"My name, the name I use, is Matt Santos. The name I was born with is Mathias Santos. The name I might well have been born with is Matyas Szantos. I am none of these people and I am all of them."
An unexpected call from the Australian consulate makes Matt Santos aware of a painting he believes was looted from his family in Hungary during World War II. To recover it, he must repair his relationship with his judgmental father, uncover his family history, and reconnect with his own Judaism.
Along the way, Matt is torn between his doting girlfriend, Tracy, and his alluring attorney, Rachel, with whom he travels to Budapest to unearth the truth and confront the central question: How do we move forward when the past looms unreasonably large?
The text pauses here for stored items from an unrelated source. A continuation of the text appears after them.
-- pv_equiv track=rewrite | github.com/ZhixinHan/DEQA | DEQA/models/models.py | insert_tags_around_sequence
-- ===== SOURCE A (Python) =====
-- def insert_tags_around_sequence(lst, sequence, occurrence):
--     length = len(sequence)
--     count = 0
--
--     i = 0
--     while i <= len(lst) - length:
--         if lst[i:i + length] == sequence:
--             count += 1
--             if count == occurrence:
--                 lst.insert(i, '<target>')
--                 lst.insert(i + length + 1, '</target>')
--                 break
--         i += 1
--
--     return lst
-- ===== SOURCE B (Python) =====
-- def insert_tags_around_sequence(lst, sequence, occurrence):
--     m = len(sequence)
--     n = len(lst)
--     if m == 0:
--         if 1 <= occurrence <= n + 1:
--             i = occurrence - 1
--             lst[:] = lst[:i] + ['<target>', '</target>'] + lst[i:]
--         return lst
--     # KMP failure table
--     fail = [0] * m
--     k = 0
--     for q in range(1, m):
--         while k > 0 and sequence[q] != sequence[k]:
--             k = fail[k - 1]
--         if sequence[q] == sequence[k]:
--             k += 1
--         fail[q] = k
--     # single left-to-right scan, automaton state q = matched prefix length
--     count = 0
--     q = 0
--     for i in range(n):
--         while q > 0 and lst[i] != sequence[q]:
--             q = fail[q - 1]
--         if lst[i] == sequence[q]:
--             q += 1
--         if q == m:
--             count += 1
--             if count == occurrence:
--                 s = i - m + 1
--                 lst[:] = (lst[:s] + ['<target>'] + lst[s:s + m]
--                           + ['</target>'] + lst[s + m:])
--                 return lst
--             q = fail[q - 1]
--     return lst
-- ===== Notes on version B (the rewrite author's own statement) =====
-- stated objective: alternative
-- what changed: A recompares the whole window at every start position with a mutable counter and in-place inserts; B runs Knuth-Morris-Pratt: it precomputes the failure table of the sequence, scans the list once with an automaton state (length of the matched prefix), counts matches and splices the tags in at the nth one.
import Mathlib
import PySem
-- pv_equiv track=rewrite | github.com/luhego/advent-of-code-2022 | day6/tuning-trouble.py | detect_marker
-- ===== SOURCE A (Python) =====
-- from collections import defaultdict
--
-- def detect_marker(message, number_of_distinct_letters=4):
--     freqs = defaultdict(int)
--
--     start = 0
--     for end, _ in enumerate(message):
--         freqs[message[end]] += 1
--
--         while freqs[message[end]] > 1:
--             freqs[message[start]] -= 1
--             if freqs[message[start]] == 0:
--                 del freqs[message[start]]
--             start += 1
--
--         if len(freqs) == number_of_distinct_letters:
--             return end + 1
-- ===== SOURCE B (Python) =====
-- def detect_marker(message, number_of_distinct_letters=4):
--     n = number_of_distinct_letters
--     for i in range(len(message)):
--         window = message[i:i+n]
--         if len(window) == len(set(window)) == n:
--             return i + n
--     return None
-- ===== Notes on version B (the rewrite author's own statement) =====
-- stated objective: simpler
-- what changed: Replaces the incremental two-pointer frequency-map sliding window with a brute-force scan over start positions that re-checks each candidate window independently via len(window) == len(set(window)) == n.
-- outside the precondition, e.g. on detect_marker('ab', 0): A returns None, B returns 0
import Mathlib
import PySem

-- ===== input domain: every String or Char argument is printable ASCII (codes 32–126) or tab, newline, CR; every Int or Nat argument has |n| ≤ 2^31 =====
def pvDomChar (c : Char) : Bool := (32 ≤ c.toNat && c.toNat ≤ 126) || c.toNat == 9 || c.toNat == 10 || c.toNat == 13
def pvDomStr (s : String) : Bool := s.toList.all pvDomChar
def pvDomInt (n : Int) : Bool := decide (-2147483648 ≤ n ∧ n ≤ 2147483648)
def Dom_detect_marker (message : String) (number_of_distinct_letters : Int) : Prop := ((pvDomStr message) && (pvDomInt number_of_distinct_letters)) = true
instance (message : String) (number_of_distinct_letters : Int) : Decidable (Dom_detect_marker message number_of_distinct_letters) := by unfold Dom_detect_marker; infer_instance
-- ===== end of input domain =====

-- B replaces A's incremental two-pointer frequency-map sliding window by a brute-force
-- re-scan of each candidate window (objective: simpler; not faster).

-- ===== PORT A =====
-- inner 'while freqs[message[end]] > 1: …' loop; the fuel (= end+1 at the call) only makes
-- the recursion structural: the Python loop always stops within end - start ≤ fuel steps
def pvShrinkA (msg : List Char) (c : Char) (fuel : Nat)
    (freqs : PySem.Dict Char Int) (start : Nat) : PySem.Dict Char Int × Nat :=
  match fuel with
  | 0 => (freqs, start)
  | fuel + 1 =>
    if freqs.getD c 0 > 1 then
      let cs := msg.getD start ' '
      let f2 := freqs.insert cs (freqs.getD cs 0 - 1)
      let f3 := if f2.getD cs 0 = 0 then f2.erase cs else f2
      pvShrinkA msg c fuel f3 (start + 1)
    else (freqs, start)

-- outer 'for end, _ in enumerate(message)' loop, one call per index e
def pvLoopA (msg : List Char) (n : Int)
    (freqs : PySem.Dict Char Int) (start e : Nat) : Option Int :=
  if _h : e < msg.length then
    let c := msg.getD e ' '
    let f1 := freqs.insert c (freqs.getD c 0 + 1)
    let p := pvShrinkA msg c (e + 1) f1 start
    if (p.1.size : Int) = n then some ((e : Int) + 1)
    else pvLoopA msg n p.1 p.2 (e + 1)
  else none
termination_by msg.length - e

def detect_marker (message : String) (number_of_distinct_letters : Int) : Option Int :=
  pvLoopA message.toList number_of_distinct_letters PySem.Dict.empty 0 0

-- ===== PORT B =====
-- for i in range(len(message)): window = message[i:i+n];
--   if len(window) == len(set(window)) == n: return i + n
def detect_marker_alt (message : String) (number_of_distinct_letters : Int) : Option Int :=
  let msg := message.toList
  let n := number_of_distinct_letters
  (PySem.List.pyRange 0 (msg.length : Int)).findSome? (fun i =>
    let window := PySem.List.slice msg (some i) (some (i + n))
    if window.length = (PySem.Set.ofList window).length ∧
        ((PySem.Set.ofList window).length : Int) = n
    then some (i + n) else none)

-- ===== PRECONDITION & SPEC =====
-- Pre_ excludes only number_of_distinct_letters = 0, a degenerate corner on which both
-- behaviours are defensible and unspecified: A never checks the empty window and returns
-- None, B accepts the vacuously distinct empty window at position 0 and returns 0.
def Pre_detect_marker (message : String) (number_of_distinct_letters : Int) : Prop :=
  number_of_distinct_letters ≠ 0
instance (message : String) (number_of_distinct_letters : Int) : Decidable (Pre_detect_marker message number_of_distinct_letters) := by unfold Pre_detect_marker; infer_instance
def pvWitness_detect_marker : String × Int := ("mjqjpqmgbljsphdztnvjfqwrcgsmlb", 4)

def Spec_detect_marker (message : String) (number_of_distinct_letters : Int) (out : Option Int) : Prop := out = detect_marker_alt message number_of_distinct_letters
instance (message : String) (number_of_distinct_letters : Int) (out : Option Int) : Decidable (Spec_detect_marker message number_of_distinct_letters out) := by unfold Spec_detect_marker; infer_instance

-- ===== CLAIM (what is proved, stated in full; the proofs are below) =====
def Claim_equal_detect_marker : Prop := ∀ (message : String) (number_of_distinct_letters : Int), Dom_detect_marker message number_of_distinct_letters → Pre_detect_marker message number_of_distinct_letters → Spec_detect_marker message number_of_distinct_letters (detect_marker message number_of_distinct_letters)

-- ===== LEMMAS AND PROOFS =====

-- the window message[j:k]
def pvWin (msg : List Char) (j k : Nat) : List Char := (msg.drop j).take (k - j)

-- common specification of both programs (for n ≥ 1): the first j ≥ j0 with j + m ≤ len
-- whose window msg[j:j+m] is duplicate-free, returning j + m
def pvFirstOk (msg : List Char) (m : Nat) (j : Nat) : Option Int :=
  if j + m ≤ msg.length then
    if (pvWin msg j (j + m)).Nodup then some ((j : Int) + (m : Int))
    else pvFirstOk msg m (j + 1)
  else none
termination_by msg.length + 1 - j
decreasing_by omega

-- ---- window facts ----
theorem pvWin_length (msg : List Char) (j k : Nat) (hk : k ≤ msg.length) :
    (pvWin msg j k).length = k - j := by
  simp [pvWin]; omega

theorem pvWin_cons (msg : List Char) (j k : Nat) (hj : j < k) (hl : j < msg.length) :
    pvWin msg j k = msg.getD j ' ' :: pvWin msg (j + 1) k := by
  unfold pvWin
  rw [show k - j = (k - (j + 1)) + 1 by omega, List.drop_eq_getElem_cons hl,
    List.take_succ_cons]
  simp [List.getD, hl]

theorem pvWin_snoc (msg : List Char) (j k : Nat) (hjk : j ≤ k) (hk : k < msg.length) :
    pvWin msg j (k + 1) = pvWin msg j k ++ [msg.getD k ' '] := by
  unfold pvWin
  rw [show k + 1 - j = (k - j) + 1 by omega, List.take_succ]
  congr 1
  rw [List.getElem?_drop, show j + (k - j) = k by omega]
  simp [List.getD, hk]

theorem pvWin_nodup_of_succ (msg : List Char) (j k : Nat) (hjk : j ≤ k) (hk : k < msg.length)
    (h : (pvWin msg j (k + 1)).Nodup) : (pvWin msg j k).Nodup := by
  rw [pvWin_snoc msg j k hjk hk] at h
  exact h.of_append_left

-- ---- Dict.erase facts (not in the PySem lemma book) ----
theorem pv_get?_erase {ν : Type} (d : PySem.Dict Char ν) (k k' : Char) :
    (d.erase k).get? k' = if k' = k then none else d.get? k' := by
  obtain ⟨items⟩ := d
  induction items with
  | nil => simp [PySem.Dict.erase, PySem.Dict.get?]
  | cons p rest ih =>
    by_cases h1 : p.1 = k
    · rw [show (PySem.Dict.mk (p :: rest)).erase k = (PySem.Dict.mk rest).erase k by
        simp [PySem.Dict.erase, h1]]
      rw [ih]
      by_cases h2 : k' = k
      · simp [h2]
      · have hp : (p.1 == k') = false := by simp [h1]; exact fun h => h2 h.symm
        simp [h2, PySem.Dict.get?, hp]
    · rw [show (PySem.Dict.mk (p :: rest)).erase k
          = PySem.Dict.mk (p :: ((PySem.Dict.mk rest).erase k).items) by
        simp [PySem.Dict.erase, h1]]
      by_cases h2 : p.1 = k'
      · have : ¬ k' = k := fun h => h1 (h ▸ h2)
        simp [PySem.Dict.get?, h2, this]
      · have hp : (p.1 == k') = false := by simp [h2]
        simp only [PySem.Dict.get?, List.find?_cons, hp]
        exact ih

theorem pv_getD_erase (d : PySem.Dict Char Int) (k k' : Char) (v : Int) :
    (d.erase k).getD k' v = if k' = k then v else d.getD k' v := by
  simp [PySem.Dict.getD, pv_get?_erase]
  split <;> rfl

theorem pv_contains_erase {ν : Type} (d : PySem.Dict Char ν) (k k' : Char) :
    (d.erase k).contains k' = (decide (k' ≠ k) && d.contains k') := by
  rw [PySem.Dict.contains_eq_isSome_get?, PySem.Dict.contains_eq_isSome_get?,
    pv_get?_erase]
  by_cases h : k' = k <;> simp [h]

theorem pv_nodup_keys_erase {ν : Type} (d : PySem.Dict Char ν) (k : Char)
    (h : d.keys.Nodup) : (d.erase k).keys.Nodup := by
  have : (d.erase k).keys.Sublist d.keys := by
    simp only [PySem.Dict.keys, PySem.Dict.erase]
    exact List.Sublist.map _ List.filter_sublist
  exact this.nodup h

-- ---- the loop invariant of A: freqs is the frequency map of the window msg[j:k] ----
def pvInv (msg : List Char) (freqs : PySem.Dict Char Int) (j k : Nat) : Prop :=
  (∀ c, freqs.getD c 0 = ((pvWin msg j k).count c : Int)) ∧
  (∀ c, freqs.contains c = true ↔ c ∈ pvWin msg j k) ∧
  freqs.keys.Nodup

theorem pvWin_nil (msg : List Char) (j : Nat) : pvWin msg j j = [] := by
  simp [pvWin]
-- pv_equiv track=rewrite | github.com/bijay-ps/Algorithimic_Problems-Solutions | migratoryBird.py | migratoryBird
-- ===== SOURCE A (Python) =====
-- def migratoryBird(arr):
--     arr_dict = {}
--     for item in arr:
--         arr_dict.update({item: arr.count(item)})
--     max_val = max(arr_dict.values())
--     keys = []
--     for key, val in arr_dict.items():
--         if max_val == val:
--             keys.append(key)
--     return min(keys)
-- ===== SOURCE B (Python) =====
-- def migratoryBird(arr):
--     counts = {}
--     for x in arr:
--         counts[x] = counts.get(x, 0) + 1
--     best = None
--     for k, c in counts.items():
--         if best is None or c > best[1] or (c == best[1] and k < best[0]):
--             best = (k, c)
--     return best[0]
-- ===== Notes on version B (the rewrite author's own statement) =====
-- stated objective: faster
-- what changed: A rebuilds the frequency of every element with a full arr.count scan inside the loop and then takes max over values followed by a filtered min over keys; B builds the counts in one pass with a dictionary (counts.get(x,0)+1) and selects the answer in a single pass over the items, keeping the pair with strictly greater count or equal count and smaller key.
import Mathlib
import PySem

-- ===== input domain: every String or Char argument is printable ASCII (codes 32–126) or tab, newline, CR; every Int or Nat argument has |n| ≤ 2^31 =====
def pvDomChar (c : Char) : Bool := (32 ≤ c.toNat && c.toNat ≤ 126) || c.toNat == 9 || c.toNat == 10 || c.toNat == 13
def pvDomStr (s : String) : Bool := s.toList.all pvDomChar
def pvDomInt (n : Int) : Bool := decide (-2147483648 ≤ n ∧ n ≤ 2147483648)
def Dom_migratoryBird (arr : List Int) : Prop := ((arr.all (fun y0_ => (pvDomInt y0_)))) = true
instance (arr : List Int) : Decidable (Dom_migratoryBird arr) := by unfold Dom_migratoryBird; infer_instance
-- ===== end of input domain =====

-- B replaces A's quadratic arr.count-in-a-loop counting by a one-pass counter dict and
-- picks the (smallest-key, maximal-count) pair in a single pass over the items (objective: faster).

-- ===== PORT A =====
-- A: dict built by inserting item ↦ arr.count(item); then max over values,
-- collect keys with that value, return min of them.  max()/min() raise ValueError
-- on empty input; those inputs are excluded by Pre_ and the `none` branches return 0 there.
def migratoryBird (arr : List Int) : Int :=
  let d := arr.foldl (fun d item => d.insert item ((arr.count item : Int))) PySem.Dict.empty
  match PySem.List.max? d.values (fun v => v) with
  | none => 0
  | some maxVal =>
    let keys := d.items.foldl (fun ks p => if maxVal == p.2 then ks ++ [p.1] else ks) ([] : List Int)
    match PySem.List.min? keys (fun k => k) with
    | none => 0
    | some m => m

-- ===== PORT B =====
-- one step of B's selection loop: keep the pair with strictly greater count,
-- or equal count and smaller key
def pvStep (b : Option (Int × Int)) (p : Int × Int) : Option (Int × Int) :=
  match b with
  | none => some p
  | some b => if b.2 < p.2 || (p.2 == b.2 && p.1 < b.1) then some p else some b

-- B: counts[x] = counts.get(x, 0) + 1 in one pass, then one pass over items keeping the best
-- pair.  On empty input Python B raises (best[0] with best = None); excluded by Pre_, 0 there.
def migratoryBird_alt (arr : List Int) : Int :=
  let counts := arr.foldl (fun d x => d.modify x 0 (· + 1)) PySem.Dict.empty
  match counts.items.foldl pvStep none with
  | some b => b.1
  | none => 0

-- ===== PRECONDITION & SPEC =====
-- Pre_ excludes exactly the empty list, on which A raises ValueError (max of an empty iterable).
def Pre_migratoryBird (arr : List Int) : Prop := arr ≠ []
instance (arr : List Int) : Decidable (Pre_migratoryBird arr) := by unfold Pre_migratoryBird; infer_instance
def pvWitness_migratoryBird : List Int := [1]

def Spec_migratoryBird (arr : List Int) (out : Int) : Prop := out = migratoryBird_alt arr
instance (arr : List Int) (out : Int) : Decidable (Spec_migratoryBird arr out) := by unfold Spec_migratoryBird; infer_instance

-- ===== CLAIM (what is proved, stated in full; the proofs are below) =====
def Claim_equal_migratoryBird : Prop := ∀ (arr : List Int), Dom_migratoryBird arr → Pre_migratoryBird arr → Spec_migratoryBird arr (migratoryBird arr)

-- ===== LEMMAS AND PROOFS =====

-- a fold of inserts with a value depending only on the key: final lookup
theorem pv_getD_foldl_insert_fn (l : List Int) (f : Int → Int) (d : PySem.Dict Int Int) (k : Int) :
    (l.foldl (fun d x => d.insert x (f x)) d).getD k 0 = if k ∈ l then f k else d.getD k 0 := by
  induction l generalizing d with
  | nil => simp
  | cons x t ih =>
    simp only [List.foldl_cons, ih, PySem.Dict.getD_insert, List.mem_cons]
    by_cases hk : k ∈ t <;> by_cases hx : k = x <;> simp [hk, hx]

-- A's dict equals collections.Counter(arr)
theorem pv_dictA_eq_counter (arr : List Int) :
    arr.foldl (fun d item => d.insert item ((arr.count item : Int))) PySem.Dict.empty
      = PySem.Dict.counter arr := by
  apply PySem.Dict.ext
  rw [PySem.Dict.items_counter]
  rw [PySem.Dict.items_eq_map_keys _
      (PySem.Dict.nodup_keys_foldl_insert arr (fun _ item => (arr.count item : Int)) _
        PySem.Dict.nodup_keys_empty) 0]
  rw [PySem.Dict.keys_foldl_insert,
      show (PySem.Dict.empty : PySem.Dict Int Int).keys = [] from rfl,
      PySem.Set.update_nil_left]
  apply List.map_congr_left
  intro k hk
  have hk' : k ∈ arr := (PySem.Set.mem_ofList _ _).1 hk
  rw [pv_getD_foldl_insert_fn]
  simp [hk']

-- the B-fold's result is a member, has maximal count, and minimal key among ties
def pvBest (l : List (Int × Int)) (b : Int × Int) : Prop :=
  b ∈ l ∧ (∀ p ∈ l, p.2 ≤ b.2) ∧ (∀ p ∈ l, p.2 = b.2 → b.1 ≤ p.1)

theorem pv_step_spec (b0 p : Int × Int) :
    ∃ b1, pvStep (some b0) p = some b1 ∧ (b1 = b0 ∨ b1 = p) ∧ b0.2 ≤ b1.2 ∧ p.2 ≤ b1.2 ∧
      (b0.2 = b1.2 → b1.1 ≤ b0.1) ∧ (p.2 = b1.2 → b1.1 ≤ p.1) := by
  have hred : pvStep (some b0) p
      = if (b0.2 < p.2 || (p.2 == b0.2 && p.1 < b0.1)) then some p else some b0 := rfl
  rw [hred]
  by_cases h : (b0.2 < p.2 || (p.2 == b0.2 && p.1 < b0.1)) = true
  · have h' := h
    simp only [Bool.or_eq_true, Bool.and_eq_true, decide_eq_true_eq, beq_iff_eq] at h'
    exact ⟨p, by rw [if_pos h], Or.inr rfl, by omega, le_refl _, by omega, fun _ => le_refl _⟩
  · have h' := h
    simp only [Bool.or_eq_true, Bool.and_eq_true, decide_eq_true_eq, beq_iff_eq, not_or,
      not_and, not_lt] at h'
    exact ⟨b0, by rw [if_neg h], Or.inl rfl, le_refl _, by omega, fun _ => le_refl _, by omega⟩

theorem pv_fold_best (l : List (Int × Int)) (b0 : Int × Int) :
    ∃ b, l.foldl pvStep (some b0) = some b ∧ pvBest (b0 :: l) b := by
  induction l generalizing b0 with
  | nil => exact ⟨b0, rfl, List.mem_cons_self, by simp, by simp⟩
  | cons p t ih =>
    obtain ⟨b1, hstep, hmem1, hb0le, hple, hb0min, hpmin⟩ := pv_step_spec b0 p
    obtain ⟨b, hfold, hbmem, hbmax, hbmin⟩ := ih b1
    have hb1le : b1.2 ≤ b.2 := hbmax b1 List.mem_cons_self
    have hb1min : b1.2 = b.2 → b.1 ≤ b1.1 := hbmin b1 List.mem_cons_self
    refine ⟨b, by simpa [hstep] using hfold, ?_, ?_, ?_⟩
    · simp only [List.mem_cons] at hbmem ⊢
      rcases hbmem with rfl | h
      · rcases hmem1 with rfl | rfl
        · exact Or.inl rfl
        · exact Or.inr (Or.inl rfl)
      · exact Or.inr (Or.inr h)
    · intro q hq
      simp only [List.mem_cons] at hq
      rcases hq with rfl | rfl | hq
      · omega
      · omega
      · exact hbmax q (List.mem_cons_of_mem _ hq)
    · intro q hq hq2
      simp only [List.mem_cons] at hq
      rcases hq with rfl | rfl | hq
      · have h2 : b1.2 = b.2 := by omega
        have := hb1min h2
        have := hb0min (by omega)
        omega
      · have h2 : b1.2 = b.2 := by omega
        have := hb1min h2
        have := hpmin (by omega)
        omega
      · exact hbmin q (List.mem_cons_of_mem _ hq) hq2

-- ===== VERDICT (by name: the statement is the Claim_ definition above) =====
theorem migratoryBird_spec : Claim_equal_migratoryBird := by
  intro arr _ hpre
  unfold Spec_migratoryBird
  simp only [migratoryBird, migratoryBird_alt]
  rw [pv_dictA_eq_counter]
  have hcnt : arr.foldl (fun d x => d.modify x 0 (· + 1)) PySem.Dict.empty = PySem.Dict.counter arr := by
    rw [PySem.Dict.counter_eq_foldl]
  rw [hcnt]
  set l := (PySem.Dict.counter arr).items with hl
  -- l is nonempty
  have hlne : l ≠ [] := by
    rw [hl, PySem.Dict.items_counter]
    cases arr with
    | nil => exact absurd rfl hpre
    | cons a t =>
      intro h
      have ha : a ∈ PySem.Set.ofList (a :: t) := (PySem.Set.mem_ofList _ _).2 (by simp)
      rw [List.map_eq_nil_iff.1 h] at ha
      cases ha
  -- B side: the fold gives a best element
  obtain ⟨p0, t0, hlcons⟩ := List.exists_cons_of_ne_nil hlne
  obtain ⟨b, hfold, hbmem, hbmax, hbmin⟩ := pv_fold_best t0 p0
  have hfold' : l.foldl pvStep none = some b := by rw [hlcons]; simpa [pvStep] using hfold
  rw [hfold']
  -- A side: values = items.map snd
  have hvals : (PySem.Dict.counter arr).values = l.map (fun p => p.2) := by
    simp [PySem.Dict.values, hl]
  rw [hvals]
  -- the max exists
  obtain ⟨M, hM⟩ : ∃ M, PySem.List.max? (l.map (fun p => p.2)) (fun v => v) = some M := by
    cases h : PySem.List.max? (l.map (fun p => p.2)) (fun v => v) with
    | none =>
      rw [PySem.List.max?_eq_none_iff] at h
      exact absurd (List.map_eq_nil_iff.1 h) hlne
    | some M => exact ⟨M, rfl⟩
  rw [hM]
  -- b has the maximal count M
  have hbM : b.2 = M := by
    have hble : b.2 ≤ M := by
      have := PySem.List.max?_isMax hM b.2 (List.mem_map_of_mem (hlcons ▸ hbmem))
      simpa using this
    have hMmem := PySem.List.max?_mem hM
    obtain ⟨q, hq, hq2⟩ := List.mem_map.1 hMmem
    have := hbmax q (hlcons ▸ hq)
    omega
  -- reduce both matches (scrutinees are literals now), then the collected keys
  show (match PySem.List.min?
        (l.foldl (fun ks p => if (M == p.2) = true then ks ++ [p.1] else ks) []) (fun k => k) with
      | none => 0
      | some m => m) = b.1
  rw [PySem.List.foldl_append_if (fun q => M == q.2) (fun q => q.1) l []]
  simp only [List.nil_append]
  have hbkeys : b.1 ∈ (l.filter (fun p => M == p.2)).map (fun p => p.1) :=
    List.mem_map_of_mem (List.mem_filter.2 ⟨hlcons ▸ hbmem, by simp [hbM]⟩)
  obtain ⟨m, hm⟩ : ∃ m, PySem.List.min? ((l.filter (fun p => M == p.2)).map (fun p => p.1)) (fun k => k) = some m := by
    cases h : PySem.List.min? ((l.filter (fun p => M == p.2)).map (fun p => p.1)) (fun k => k) with
    | none =>
      rw [PySem.List.min?_eq_none_iff] at h
      rw [h] at hbkeys
      cases hbkeys
    | some m => exact ⟨m, rfl⟩
  rw [hm]
  show m = b.1
  -- m = b.1 by antisymmetry
  have hmle : m ≤ b.1 := by simpa using PySem.List.min?_isMin hm b.1 hbkeys
  have hmmem := PySem.List.min?_mem hm
  obtain ⟨q, hq, hq1⟩ := List.mem_map.1 hmmem
  have hqf := List.mem_filter.1 hq
  have hqM : q.2 = M := by have := hqf.2; simp at this; omega
  have hbleq : b.1 ≤ q.1 := hbmin q (hlcons ▸ hqf.1) (by omega)
  omega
It pleases me enormously when the first book I read in a new year, decade in this case, is such a good read. I enjoyed this book immensely as it is full of complex characters which always appeals to me in a novel.
The novel centres around Matt, a successful actor and who's girlfriend, Tracy, is an equally successful swimwear model. They both jet around the world to various filming and modelling locations and seem to be living the American dream.
However, Matt's whole world is turned upside down upon the discovery of a painting which belonged to his family in prewar Hungary. This proves to be the opening of a whole can of worms for Matt as he seeks to make sense of the past and which forces him to confront the difficulties he has in his relationship with his father.
Matt is a very complex character and his father is equally so. Matt knows little of his fathers past, a deliberate act on the part of his father to spare his son from the horrors he experienced in Hungary during the war at the hands of the Nazi's.
For Matt the painting comes to embody a life and faith that he feels his father has denied him. The relationship between Matt and his father were the kingpin in this novel for me. We see his father through Matt's eyes and are able to sympathise with him. However, Tracy's communications with him enable us to see him from her perspective and it made me question how reliable Matt's view of his father was. It was certainly a very complex relationship and it was this that made this novel so gripping for me. As a reader, I was longing for a reconnection between them and it was this hope that kept me enthralled by this book.
It is a very intelligently written novel and I thoroughly enjoyed it. I will definitely be reading this authors other work, Harry, Revised.
ISBN: 978 037420637
Publisher: Farrar, Straus and Giroux
About the Author:
Mark Sarvas is the author of the novel Harry, Revised, which was published in more than a dozen countries around the world. His book reviews and criticism have appeared in The New York Times Book Review, The Threepenny Review, Bookforum, and many other publications. He is a member of the National Book Critics Circle, PEN America, and PEN Centre USA, and teaches novel writing at the UCLA Extension Writers' Program. A reformed blogger, he lives in Santa Monica, California.